● Work item: Write out again each line of the material below, unchanged, from the first one to the line that holds "src = (j - n) % Ncol".

● Record excerpts:
-- pv_equiv track=rewrite | github.com/google/distla_core | distla/distla_core/distla_core/blas/cannons/simple_cannons.py | _make_shuffle_pcols
-- ===== SOURCE A (Python) =====
-- import collections
--
-- def _make_shuffle_pcols(n, grid):
--   """
--   Generates a list of integers instructing `pshuffle` to have each processor
--   n units downward.
--
--   Returns e.g.
--     (4, 5, 6, 7, 0, 1, 2, 3)
--   For n=1, grid=(2, 2, 2), "shift hor"
--   """
--   Ncore, Nrow, Ncol = grid
--   chips_per_pcol = Ncore * Nrow
--   out = collections.deque()
--   for i in range(Ncol):
--     col = tuple(list(range(i * chips_per_pcol, (i + 1) * chips_per_pcol)))
--     out.append(col)
--   out.rotate(n)
--   out = list(out)
--   to_return = []
--   for tup in out:
--     to_return += list(tup)
--   return tuple(to_return)
-- ===== SOURCE B (Python) =====
-- def _make_shuffle_pcols(n, grid):
--   Ncore, Nrow, Ncol = grid
--   chips_per_pcol = Ncore * Nrow
--   out = []
--   for j in range(Ncol):
--     src = (j - n) % Ncol
--     out.extend(range(src * chips_per_pcol, (src + 1) * chips_per_pcol))
--   return tuple(out)
-- ===== Notes on version B (the rewrite author's own statement) =====
-- stated objective: simpler
-- what changed: Replaces the deque of per-column tuples plus rotate plus flattening pass with a single loop that computes each output block's source column by closed-form modular arithmetic ((j - n) % Ncol) and extends a flat list directly.
import Mathlib
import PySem

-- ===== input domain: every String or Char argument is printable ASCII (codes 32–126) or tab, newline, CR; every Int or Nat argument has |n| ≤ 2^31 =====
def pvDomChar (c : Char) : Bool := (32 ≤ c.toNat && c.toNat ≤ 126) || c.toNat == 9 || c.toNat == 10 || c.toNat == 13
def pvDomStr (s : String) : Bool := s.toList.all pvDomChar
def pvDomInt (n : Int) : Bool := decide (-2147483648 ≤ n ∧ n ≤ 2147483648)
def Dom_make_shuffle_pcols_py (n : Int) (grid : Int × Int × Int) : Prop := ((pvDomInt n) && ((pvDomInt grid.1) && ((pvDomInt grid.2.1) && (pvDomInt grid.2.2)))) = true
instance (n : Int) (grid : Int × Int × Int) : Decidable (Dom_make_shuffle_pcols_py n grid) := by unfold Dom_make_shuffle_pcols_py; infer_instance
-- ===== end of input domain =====

-- B drops the deque of per-column tuples and the rotate: each output block's source column is
-- computed directly as (j - n) % Ncol in one flat pass (objective: simpler).


-- ===== PORT A =====
-- deque.rotate(n): exact on every List (List Int) — on an empty deque it is a no-op, otherwise
-- it rotates right by n mod len (Python reduces n modulo the length; a right rotation by k
-- moves the last k elements to the front).
def pyDequeRotate (xs : List (List Int)) (n : Int) : List (List Int) :=
  if xs.length = 0 then xs
  else
    let k := (PySem.Int.mod n (xs.length : Int)).toNat
    xs.drop (xs.length - k) ++ xs.take (xs.length - k)

def make_shuffle_pcols_py (n : Int) (grid : Int × Int × Int) : List Int :=
  let Ncore := grid.1
  let Nrow := grid.2.1
  let Ncol := grid.2.2
  let chips_per_pcol := Ncore * Nrow
  let out := (PySem.List.pyRange 0 Ncol 1).foldl
    (fun acc i => acc ++ [PySem.List.pyRange (i * chips_per_pcol) ((i + 1) * chips_per_pcol) 1])
    ([] : List (List Int))
  let out2 := pyDequeRotate out n
  out2.foldl (fun acc tup => acc ++ tup) []

-- ===== PORT B =====
def make_shuffle_pcols_py_alt (n : Int) (grid : Int × Int × Int) : List Int :=
  let chips_per_pcol := grid.1 * grid.2.1
  let Ncol := grid.2.2
  (PySem.List.pyRange 0 Ncol 1).foldl
    (fun acc j =>
      let src := PySem.Int.mod (j - n) Ncol
      acc ++ PySem.List.pyRange (src * chips_per_pcol) ((src + 1) * chips_per_pcol) 1)
    []

-- ===== PRECONDITION & SPEC =====
def Spec_make_shuffle_pcols_py (n : Int) (grid : Int × Int × Int) (out : List Int) : Prop := out = make_shuffle_pcols_py_alt n grid
instance (n : Int) (grid : Int × Int × Int) (out : List Int) : Decidable (Spec_make_shuffle_pcols_py n grid out) := by unfold Spec_make_shuffle_pcols_py; infer_instance

-- ===== CLAIM (what is proved, stated in full; the proofs are below) =====
def Claim_equal_make_shuffle_pcols_py : Prop := ∀ (n : Int) (grid : Int × Int × Int), Dom_make_shuffle_pcols_py n grid → Spec_make_shuffle_pcols_py n grid (make_shuffle_pcols_py n grid)

-- ===== LEMMAS AND PROOFS =====

-- B's source-index list (j - n) % Ncol for j in range(Ncol) is exactly A's rotated index order.
theorem src_list_eq (n N : Int) (hN : 0 < N) :
    (PySem.List.pyRange 0 N 1).map (fun j => PySem.Int.mod (j - n) N) =
      (PySem.List.pyRange 0 N 1).drop (N.toNat - (PySem.Int.mod n N).toNat) ++
      (PySem.List.pyRange 0 N 1).take (N.toNat - (PySem.Int.mod n N).toNat) := by
  have hr0 : 0 ≤ PySem.Int.mod n N := PySem.Int.mod_nonneg n hN
  have hrN : PySem.Int.mod n N < N := PySem.Int.mod_lt n hN
  set r := PySem.Int.mod n N with hr
  set k := r.toNat with hk
  have hkr : (k : Int) = r := by omega
  have hkN : k ≤ N.toNat := by omega
  have hlen : (PySem.List.pyRange 0 N 1).length = N.toNat := by
    simp [PySem.List.length_pyRange_one]
  have hmodcongr : ∀ j : Int, PySem.Int.mod (j - n) N = PySem.Int.mod (j - r) N := by
    intro j
    rw [PySem.Int.mod_eq_emod_of_pos hN, PySem.Int.mod_eq_emod_of_pos hN]
    have hnr : Int.ModEq N n r := by
      show n % N = r % N
      rw [Int.emod_eq_of_lt hr0 hrN, hr, PySem.Int.mod_eq_emod_of_pos hN]
    exact (Int.ModEq.refl j).sub hnr
  apply List.ext_getElem
  · simp [hlen]
  · intro i h1 h2
    have hiN : i < N.toNat := by simpa [hlen] using h1
    have hdroplen : ((PySem.List.pyRange 0 N 1).drop (N.toNat - k)).length = k := by
      simp [hlen]; omega
    simp only [List.getElem_map]
    rw [hmodcongr, PySem.Int.mod_eq_emod_of_pos hN]
    rw [PySem.List.getElem_pyRange_one]
    by_cases hik : i < k
    · rw [List.getElem_append_left (by omega)]
      rw [List.getElem_drop, PySem.List.getElem_pyRange_one]
      have hval : (0 : Int) + (i : Int) - r = ((0 : Int) + ((N.toNat - k + i : Nat) : Int)) - N := by
        push_cast; omega
      rw [hval]
      rw [Int.sub_emod_right]
      exact Int.emod_eq_of_lt (by push_cast; omega) (by push_cast; omega)
    · rw [List.getElem_append_right (by omega)]
      rw [List.getElem_take, PySem.List.getElem_pyRange_one]
      rw [Int.emod_eq_of_lt (by omega) (by omega)]
      omega

theorem make_shuffle_pcols_py_eq (n : Int) (grid : Int × Int × Int) :
    make_shuffle_pcols_py n grid = make_shuffle_pcols_py_alt n grid := by
  obtain ⟨Ncore, Nrow, Ncol⟩ := grid
  unfold make_shuffle_pcols_py make_shuffle_pcols_py_alt
  simp only []
  set c := Ncore * Nrow with hc
  set L := PySem.List.pyRange 0 Ncol 1 with hL
  set block : Int → List Int := fun i => PySem.List.pyRange (i * c) ((i + 1) * c) 1 with hb
  rw [PySem.List.foldl_append_singleton_eq_map, PySem.List.foldl_append_eq_flatten,
      PySem.List.foldl_append_eq_flatMap]
  simp only [List.nil_append]
  by_cases hN : 0 < Ncol
  · have hlen : L.length = Ncol.toNat := by
      simp [hL, PySem.List.length_pyRange_one]
    have hml : (L.map block).length = Ncol.toNat := by simp [hlen]
    have hne : (L.map block).length ≠ 0 := by omega
    rw [pyDequeRotate, if_neg hne, hml]
    have hflat : L.flatMap (fun j =>
        PySem.List.pyRange (PySem.Int.mod (j - n) Ncol * c) ((PySem.Int.mod (j - n) Ncol + 1) * c) 1)
        = (L.map (fun j => PySem.Int.mod (j - n) Ncol)).flatMap block := by
      rw [List.flatMap_map]
    rw [hflat, hL, src_list_eq n Ncol hN, ← hL]
    show ((L.map block).drop (Ncol.toNat - (PySem.Int.mod n (Ncol.toNat : Int)).toNat) ++
        (L.map block).take (Ncol.toNat - (PySem.Int.mod n (Ncol.toNat : Int)).toNat)).flatten = _
    rw [Int.toNat_of_nonneg (le_of_lt hN)]
    rw [List.flatMap_def, List.map_append]
    simp [List.map_drop, List.map_take]
  · have : L = [] := by
      rw [hL]; exact PySem.List.pyRange_one_eq_nil (by omega)
    simp [this, pyDequeRotate]

-- ===== VERDICT (by name: the statement is the Claim_ definition above) =====
theorem make_shuffle_pcols_py_spec : Claim_equal_make_shuffle_pcols_py := by
  intro n grid _
  exact make_shuffle_pcols_py_eq n grid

● Reply to the exercise:
-- pv_equiv track=rewrite | github.com/google/distla_core | distla/distla_core/distla_core/blas/cannons/simple_cannons.py | _make_shuffle_pcols
-- ===== SOURCE A (Python) =====
-- import collections
--
-- def _make_shuffle_pcols(n, grid):
--   """
--   Generates a list of integers instructing `pshuffle` to have each processor
--   n units downward.
--
--   Returns e.g.
--     (4, 5, 6, 7, 0, 1, 2, 3)
--   For n=1, grid=(2, 2, 2), "shift hor"
--   """
--   Ncore, Nrow, Ncol = grid
--   chips_per_pcol = Ncore * Nrow
--   out = collections.deque()
--   for i in range(Ncol):
--     col = tuple(list(range(i * chips_per_pcol, (i + 1) * chips_per_pcol)))
--     out.append(col)
--   out.rotate(n)
--   out = list(out)
--   to_return = []
--   for tup in out:
--     to_return += list(tup)
--   return tuple(to_return)
-- ===== SOURCE B (Python) =====
-- def _make_shuffle_pcols(n, grid):
--   Ncore, Nrow, Ncol = grid
--   chips_per_pcol = Ncore * Nrow
--   out = []
--   for j in range(Ncol):
--     src = (j - n) % Ncol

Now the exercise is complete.